-- ===== VERDICT (by name: the statement is the Claim_ definition above) =====
theorem ifIFitsISits_spec : Claim_equal_ifIFitsISits := by
  unfold Claim_equal_ifIFitsISits
  intro cr s d _ hpre
  unfold Spec_ifIFitsISits ifIFitsISits ifIFitsISits_alt
  obtain ⟨hin, hns⟩ := hpre
  obtain ⟨hs0, hs1⟩ := hin
  have hsome : ∃ c, PySem.List.pyGet? cr.toList s = some c := by
    cases h : PySem.List.pyGet? cr.toList s with
    | none => rw [PySem.List.pyGet?_eq_none_iff] at h
              exact absurd ⟨hs0, hs1⟩ h
    | some c => exact ⟨c, rfl⟩
  obtain ⟨c, hc⟩ := hsome
  simp only [hc]
  by_cases hg1 : (cr.toList.length : Int) < s + d
  · rw [if_pos hg1, if_pos hg1]
  · rw [if_neg hg1, if_neg hg1]
    by_cases hg2 : ¬(c = '?' ∨ c = '#')
    · rw [if_pos hg2, if_pos hg2]
    · rw [if_neg hg2, if_neg hg2]
      by_cases hg3 : d < 1
      · rw [if_pos hg3, if_pos hg3]
      · rw [if_neg hg3, if_neg hg3]
        push_neg at hg2 hg3 hg1
        have hch : pvChGet cr.toList s = c := by rw [pvChGet, hc]; rfl
        have hns' := hns hg1 hg3 (by rw [hch]; exact hg2)
        have := pvLoop_eq cr.toList s d hs1 hg3 hg1 hns'
          (2 * cr.toList.length + 2) 0 c (by omega)
          (by intro j hj; omega)
          (by intro _
              simp only [Nat.cast_zero, add_zero]
              exact hch.symm) (by omega)
        simpa using this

**TASK TO CARRY OUT**
Word for word, repeat the lines that begin at the one with "hg3, if_pos hg3]" and continue to the end of the listing above.

**WRITTEN ANSWER**
      · rw [if_pos hg3, if_pos hg3]
      · rw [if_neg hg3, if_neg hg3]
        push_neg at hg2 hg3 hg1
        have hch : pvChGet cr.toList s = c := by rw [pvChGet, hc]; rfl
        have hns' := hns hg1 hg3 (by rw [hch]; exact hg2)
        have := pvLoop_eq cr.toList s d hs1 hg3 hg1 hns'
          (2 * cr.toList.length + 2) 0 c (by omega)
          (by intro j hj; omega)
          (by intro _
              simp only [Nat.cast_zero, add_zero]
              exact hch.symm) (by omega)
        simpa using this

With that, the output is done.